The policy.xml file is the standard format read by PolicyLoader.exe, but that doesn't really help unless I can convince PolicyLoader to modify the ploicy database on a running phone.
Elevating an (already installed) driver to TCB might be useful (although I'm not certain that LVMod route-to-chamber rules wouldn't interfere) but all the useful HTC drivers are already in TCB, and installing any more drivers... well, I haven't been able to make that work yet, even old versions of official drivers with the necessary changes to the DllName in the registry.
It's really too bad you can't join in on hacking this stuff though, you've got the right ideas. Do you by any chance have a NoDo restore point you could downgrade to in order to try out some stuff on the old firmware?
Dumped the account database
Turns out the account info is quite straightforward. There are four fields per record.
0) String - the SID ("S-1-5-112-0-0X10-0X00000024").
1) Int32 - 0 for accounts, 1 for groups.
2) Int32 - always 0 on my phone.
3) String - account or group name ("TCB" or "ID_CAP_FILEVIEWER:Capability for hybrid file view app such as PDF reader etc." or "Settings3.exe Chamber" or "9BFACECD-C655-4E5B-B024-1E6C2A7456AC").
Not sure why the third field is there if it's always 0, but OK. The first and last were obvious, and the second was easy to infer.
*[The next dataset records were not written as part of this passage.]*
-- pv_equiv track=rewrite | github.com/pallaire/AdventCode | 2023/10/pipemaze.py | scaleMazeByThree
-- ===== SOURCE A (Python) =====
-- def alloc2DCharArray(w, h, c):
--     res = []
--     for y in range(h):
--         row = []
--         for x in range(w):
--             row.append(c)
--         res.append(row)
--     return res
--
-- def scaleMazeByThree(data):
--     h = len(data)
--     w = len(data[0])
--     sw = w * 3
--     sh = h * 3
--
--     scaledData = alloc2DCharArray(sw, sh, '?')
--
--     mazeScale = {'F':['???',
--                       '?F-',
--                       '?|?'],
--                  '7':['???',
--                       '-7?',
--                       '?|?'],
--                  'J':['?|?',
--                       '-J?',
--                       '???'],
--                  'L':['?|?',
--                       '?L-',
--                       '???'],
--                  '-':['???',
--                       '---',
--                       '???'],
--                  '|':['?|?',
--                       '?|?',
--                       '?|?'],
--                  'S':['?S?',
--                       'SSS',
--                       '?S?'],
--                  '.':['???',
--                       '?.?',
--                       '???'], }
--
--     for y in range(h):
--         for x in range(w):
--             c = data[y][x]
--
--             sx = x * 3
--             sy = y * 3
--
--             if c in mazeScale:
--                 s = mazeScale[c]
--
--                 for deltay in range(3):
--                     for deltax in range(3):
--                         scaledData[sy+deltay][sx + deltax] = s[deltay][deltax]
--     return scaledData
-- ===== SOURCE B (Python) =====
-- def scaleMazeByThree(data):
--     h = len(data)
--     w = len(data[0])
--     default = ['???', '???', '???']
--     mazeScale = {'F': ['???', '?F-', '?|?'],
--                  '7': ['???', '-7?', '?|?'],
--                  'J': ['?|?', '-J?', '???'],
--                  'L': ['?|?', '?L-', '???'],
--                  '-': ['???', '---', '???'],
--                  '|': ['?|?', '?|?', '?|?'],
--                  'S': ['?S?', 'SSS', '?S?'],
--                  '.': ['???', '?.?', '???']}
--     res = []
--     for y in range(h):
--         for k in range(3):
--             row = []
--             for x in range(w):
--                 row.extend(mazeScale.get(data[y][x], default)[k])
--             res.append(row)
--     return res
-- ===== Notes on version B (the rewrite author's own statement) =====
-- stated objective: simpler
-- what changed: Instead of pre-allocating a 3h x 3w grid of '?' and overwriting 3x3 blocks cell by cell, B builds each output row directly in template-line-major order, extending it with the three characters of the template line (unknown cells use an all-'?' default template), so no allocation pass and no in-place indexed writes remain.
import Mathlib
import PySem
The last record has no fields, and the three immediately before it are without a fourth field; not sure why. All three are groups, and their SIDs are:
S-1-5-112-700-4160
S-1-5-112-700-5132A485-ADEE-5842-9490-856FFFFF2D6D
S-1-5-112-700-A22CF327-25C3-DB2A-A8DF-7BE586F11FBD
This database contained no binary blobs, so the dump file is plain ASCII text (the strings were originally Unicode but converted to ASCII gracefully). In the interest of making it easier to analyze, I ran a quick pass over the dump with sed and produced a CSV, which is attached.
Then, there's the GroupMemberships database. I think this one is probably less important for our concerns, but I wanted to take a look anyhow. It's the simplest so far, though that's not necessarily good. Each record has two fields, and both are just 32-bit ints.
0) Ranges from 0x30000006 to 0x3F0004A6, though the the third through fifth hex digits are always 0. Includes duplicates.
1) Ranges from 0x31000008 to 0x3100007A, then from 0x32000380 to 0x3200038C. Includes duplicates.
The mappings appear to be many-to-many (each account in multiple groups, each group holding multiple accounts) as expected. I'm guessing the first column is accounts and groups, and the second is the groups that the account or group belongs to. Given that some values appear in both columns (through in different records), I'm guessing nesting of groups is allowed.
I dumped and CSV-d this database, and it is attached as well. Ideas as to what's up with it are welcome too.